This was the appointment that was cancelled, unavailable, partially rescheduled, fully rescheduled, then the time was changed. When S finally got there (without me because I had to be with LM and I found out that they FROWN UPON bringing your child to the office AT ALL, but that is another post) and gave her name at the front desk all the office chicks were laughing with S about how well they know me by now, but have never spoken with S.
She saw Nurse Nice, got swabbed and pricked and questioned. Done. We got a packet of info about how they do everything.
HSG (dye test) before Clomid.
Swabs and cultures before HSG.
No IUIs during the same cycle as the HSG, but if you get it at least 3 days prior to ovulation you can do a fresh insemination.
As the nurse was explaining all the tests, blood draws, and the details of the HSG and Clomid, all my poor S could think was ‘boy I feel badly for the people who have to go through all this…I’m glad it exists for those people.’Heh. Yeah, we both know we are those people at this point.
How can I explain the 19 hours of conversation we have had in the last few days…well, I won’t because no one would read it. I will summarize by explaining our new possible option. I will call it plan I. But I will get to that in a minute. First I must give you a briefest of brief rundown on why it is called Plan J.
Plan A is we get to make a baby together. Oops we are chicks. NoGo.
Plan B is S has our first baby. Didn’t happen because I wanted to go 1st (and the situation was right)
Plan C is we get a baby related to both of us with a known donor. Check. Done. LM.
Plan D is S has a second baby via a KD in close proximity to baby #1. NoGo. Soooo Over.
Plan E is S has a second baby with a great, perfect KD who looks like me etc. Oh holy hell how over that is.
Plan F is S has a baby with frozen sperm. Two shots, hated it, over.
Plan G is S has a baby with a new KD. Not working.
So we move on to the current plans. The two plans we are stuck between.
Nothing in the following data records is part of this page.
-- pv_equiv track=rewrite | github.com/Baptmrtn/Advent_Of_Code_2021 | Day8.py | OutPutUpdate
-- ===== SOURCE A (Python) =====
-- def OutPutUpdate(data,updateLetter):
-- 	#Return the Output number with real letter for each segment
-- 	newList = []
-- 	for number in data:
-- 		newNumber = ""
-- 		for letter in number:
-- 			for realLetter in updateLetter:
-- 				if updateLetter[realLetter] == letter:
-- 					newNumber += realLetter
-- 					break
-- 		newList.append(newNumber)
-- 	return newList
-- ===== SOURCE B (Python) =====
-- def OutPutUpdate(data, updateLetter):
--     # Build the inverse mapping once (first key wins for a repeated value),
--     # then translate each string with direct lookups instead of an inner scan.
--     inv = {}
--     for realLetter, segment in updateLetter.items():
--         inv.setdefault(segment, realLetter)
--     return ["".join(inv[letter] for letter in number if letter in inv)
--             for number in data]
-- ===== Notes on version B (the rewrite author's own statement) =====
-- stated objective: faster
-- what changed: Replaces the per-letter linear scan over the whole dict by a single precomputed inverse dictionary (setdefault keeps the first key per value) and a comprehension with O(1) lookups.
import Mathlib
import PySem

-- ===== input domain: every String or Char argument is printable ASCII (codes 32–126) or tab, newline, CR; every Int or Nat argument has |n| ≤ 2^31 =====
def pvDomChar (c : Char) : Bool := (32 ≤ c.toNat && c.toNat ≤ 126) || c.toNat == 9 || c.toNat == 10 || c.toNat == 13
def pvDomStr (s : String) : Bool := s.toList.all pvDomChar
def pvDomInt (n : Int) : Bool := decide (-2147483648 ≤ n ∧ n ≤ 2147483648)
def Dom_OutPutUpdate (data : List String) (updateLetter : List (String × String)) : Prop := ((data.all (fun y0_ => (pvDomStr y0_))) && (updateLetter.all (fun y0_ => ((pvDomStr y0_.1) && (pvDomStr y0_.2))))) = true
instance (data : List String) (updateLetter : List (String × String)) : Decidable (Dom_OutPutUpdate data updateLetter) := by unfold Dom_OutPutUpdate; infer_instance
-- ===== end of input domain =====

-- B builds an inverse dictionary once instead of scanning the whole dict for every letter (asymptotically fewer scans); return values proved equal.

-- ===== PORT A =====
-- inner 'for realLetter in updateLetter: if updateLetter[realLetter] == letter: newNumber += realLetter; break'
def pvScanA (d : PySem.Dict String String) (keys : List String) (letter : Char) (acc : List Char) : List Char :=
  match keys with
  | [] => acc
  | k :: rest =>
    if d.get? k == some (String.mk [letter]) then acc ++ k.toList
    else pvScanA d rest letter acc

def OutPutUpdate (data : List String) (updateLetter : List (String × String)) : List String :=
  let d := PySem.Dict.mk updateLetter
  data.foldl
    (fun newList number =>
      newList ++ [String.mk (number.toList.foldl (fun newNumber letter => pvScanA d d.keys letter newNumber) [])])
    []

-- ===== PORT B =====
def OutPutUpdate_alt (data : List String) (updateLetter : List (String × String)) : List String :=
  let inv := updateLetter.foldl (fun acc p => acc.setdefault p.2 p.1) PySem.Dict.empty
  data.map (fun number =>
    String.mk ((number.toList.filterMap (fun letter => inv.get? (String.mk [letter]))).flatMap String.toList))

-- ===== PRECONDITION & SPEC =====
-- Pre_ excludes association lists with duplicate keys: they do not arise from a Python dict
-- (dict keys are unique), so the list encoding is ambiguous there.
def Pre_OutPutUpdate (data : List String) (updateLetter : List (String × String)) : Prop :=
  (updateLetter.map Prod.fst).Nodup
instance (data : List String) (updateLetter : List (String × String)) : Decidable (Pre_OutPutUpdate data updateLetter) := by unfold Pre_OutPutUpdate; infer_instance
def pvWitness_OutPutUpdate : List String × (List (String × String)) := (["ab", "cba"], [("x", "a"), ("y", "b")])

def Spec_OutPutUpdate (data : List String) (updateLetter : List (String × String)) (out : List String) : Prop := out = OutPutUpdate_alt data updateLetter
instance (data : List String) (updateLetter : List (String × String)) (out : List String) : Decidable (Spec_OutPutUpdate data updateLetter out) := by unfold Spec_OutPutUpdate; infer_instance

-- ===== CLAIM (what is proved, stated in full; the proofs are below) =====
def Claim_equal_OutPutUpdate : Prop := ∀ (data : List String) (updateLetter : List (String × String)), Dom_OutPutUpdate data updateLetter → Pre_OutPutUpdate data updateLetter → Spec_OutPutUpdate data updateLetter (OutPutUpdate data updateLetter)

-- ===== LEMMAS AND PROOFS =====

-- A's scan-with-break is the first key whose looked-up value is the letter
theorem pvScanA_eq_find (d : PySem.Dict String String) (keys : List String) (c : Char) (acc : List Char) :
    pvScanA d keys c acc =
      acc ++ ((keys.find? (fun k => d.get? k == some (String.mk [c]))).elim [] String.toList) := by
  induction keys with
  | nil => simp [pvScanA]
  | cons k rest ih =>
    simp only [pvScanA, List.find?]
    by_cases h : d.get? k == some (String.mk [c])
    · simp [h]
    · simp [h, ih]

-- scanning the keys of a faithful dict finds the first pair whose value is s
theorem find_keys_aux (d : PySem.Dict String String) (ps : List (String × String))
    (h : ∀ p ∈ ps, d.get? p.1 = some p.2) (s : String) :
    (ps.map Prod.fst).find? (fun k => d.get? k == some s)
      = (ps.find? (fun p => p.2 == s)).map Prod.fst := by
  induction ps with
  | nil => simp
  | cons p rest ih =>
    obtain ⟨k, v⟩ := p
    simp only [List.map_cons, List.find?]
    rw [h (k, v) (List.mem_cons_self)]
    by_cases hv : v = s
    · simp [hv]
    · rw [show ((some v == some s) = false) by simpa using hv,
          show (((k, v).2 == s) = false) by simpa using hv]
      exact ih (fun p hp => h p (List.mem_cons_of_mem _ hp))

-- B's setdefault loop looks up the first pair whose value is s
theorem inv_get?_eq (ps : List (String × String)) (d : PySem.Dict String String) (s : String) :
    (ps.foldl (fun acc p => acc.setdefault p.2 p.1) d).get? s
      = (d.get? s).or ((ps.find? (fun p => p.2 == s)).map Prod.fst) := by
  induction ps generalizing d with
  | nil => simp
  | cons p rest ih =>
    obtain ⟨k, v⟩ := p
    simp only [List.foldl_cons, ih, List.find?]
    by_cases hc : d.contains v
    · rw [PySem.Dict.setdefault_of_contains d k hc]
      by_cases hv : v = s
      · subst hv
        have hs : (d.get? v).isSome := by rw [← PySem.Dict.contains_eq_isSome_get?]; exact hc
        obtain ⟨x, hx⟩ := Option.isSome_iff_exists.mp hs
        simp [hx]
      · rw [show (((k, v).2 == s) = false) by simpa using hv]
    · rw [PySem.Dict.setdefault_of_not_contains d k (by simpa using hc)]
      have hnone : d.get? v = none := by
        have h2 := PySem.Dict.contains_eq_isSome_get? d v
        simp only [Bool.not_eq_true] at hc
        rw [hc] at h2
        exact Option.not_isSome_iff_eq_none.mp (by simp [← h2])
      by_cases hv : v = s
      · subst hv
        rw [PySem.Dict.get?_insert_self, hnone]
        simp
      · rw [PySem.Dict.get?_insert_of_ne d k (fun h => hv h.symm),
            show (((k, v).2 == s) = false) by simpa using hv]

-- the per-string fold of A equals B's filterMap/flatMap join
theorem chars_fold_eq (g : Char → Option String) (f : Char → List Char → List Char)
    (hf : ∀ c acc, f c acc = acc ++ ((g c).elim [] String.toList)) (cs : List Char) (acc : List Char) :
    cs.foldl (fun nn c => f c nn) acc = acc ++ (cs.filterMap g).flatMap String.toList := by
  induction cs generalizing acc with
  | nil => simp
  | cons c rest ih =>
    rw [List.foldl_cons, hf, ih, List.filterMap_cons]
    cases g c <;> simp

-- ===== VERDICT (by name: the statement is the Claim_ definition above) =====
theorem OutPutUpdate_spec : Claim_equal_OutPutUpdate := by
  intro data updateLetter _ hpre
  unfold Spec_OutPutUpdate OutPutUpdate OutPutUpdate_alt
  simp only []
  rw [PySem.List.foldl_append_singleton_eq_map]
  apply List.map_congr_left
  intro number _
  have hkeys : (PySem.Dict.mk updateLetter).keys = updateLetter.map Prod.fst := rfl
  have hmem : ∀ p ∈ updateLetter, (PySem.Dict.mk updateLetter).get? p.1 = some p.2 := by
    intro p hp
    obtain ⟨k, v⟩ := p
    exact PySem.Dict.get?_of_mem_items (PySem.Dict.mk updateLetter) hp (by simpa [PySem.Dict.keys] using hpre)
  have hA : ∀ c acc, pvScanA (PySem.Dict.mk updateLetter) (PySem.Dict.mk updateLetter).keys c acc
      = acc ++ (((updateLetter.foldl (fun acc p => acc.setdefault p.2 p.1) PySem.Dict.empty).get?
          (String.mk [c])).elim [] String.toList) := by
    intro c acc
    rw [pvScanA_eq_find, hkeys, find_keys_aux _ _ hmem, inv_get?_eq]
    simp
  rw [chars_fold_eq _ _ hA number.toList []]
  simp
Plan H is S goes through some testing and possibly asks KD to go through testing IUIs etc, and we continue trying to get her pregnant.
Plan I is S forfeits her turn (sucks ass), and Charlotte has baby #2 (baby who will be related to both and a full sib for LM).
Oh how we struggle. Yes we have considered taking a month off to decide, but that sounds utterly unappealing to both of us.
So tonight at dinner a new plan emerged. S wants to be pregnant pretty bad, but she also is not sure she wants it bad enough to keep trying, at this point, in this situation. But she cannot seem to shake the sense that she might regret not being pregnant. Thus, Plan J.
Plan J is that Charlotte has the next kid, knowing that S may be fine with two kids in the future, and might be fine not being pregnant once we have our complete family, UNLESS she decides that she does need to do it! In which case we will try again for her, with a dreaded third child (only I dread the idea of a third child – it just feels like we’ll need a school bus to schlep our hordes around town). So if she wants it that badly after we have two she will be willing to go through all the tests and put forth all the necessary emotional energy.
Plan J involves a risking that she will feel the need to do it after all and to do so we would be forced to try for a third kid. But it could also happen that she is happy with the two we get and we will be done.
I am so tired and talked out that I don’t even know if this post makes sense. We don’t want to be making a cop out decision because we can’t face the reality that S might never get to have a baby. Yet, it feels VERY relieving to have another plan…one that is not either I go or she goes. But we are still totally not sure that it is a good idea. It feels hard for both of us to let go of our dreams of S being pregnant right now. Or ever. HOnestly, I don’t want 3 kids, although that could change later, and Maybe I’m willing to change that now. And at this point it is becoming harder for me to shake the excitement I’m feeling about me having another once (how effing quickly that happened).
So we are playing video games and totally not talking about it. Speaking of which I must return to said video game so we can snuggle on the couch and discuss our game strategy and totally NOT discuss our baby strategy. Last night we stayed up until 1am playing together. Oh the geekiness.
OK I’m done. Phew. Tell me what you think of it all.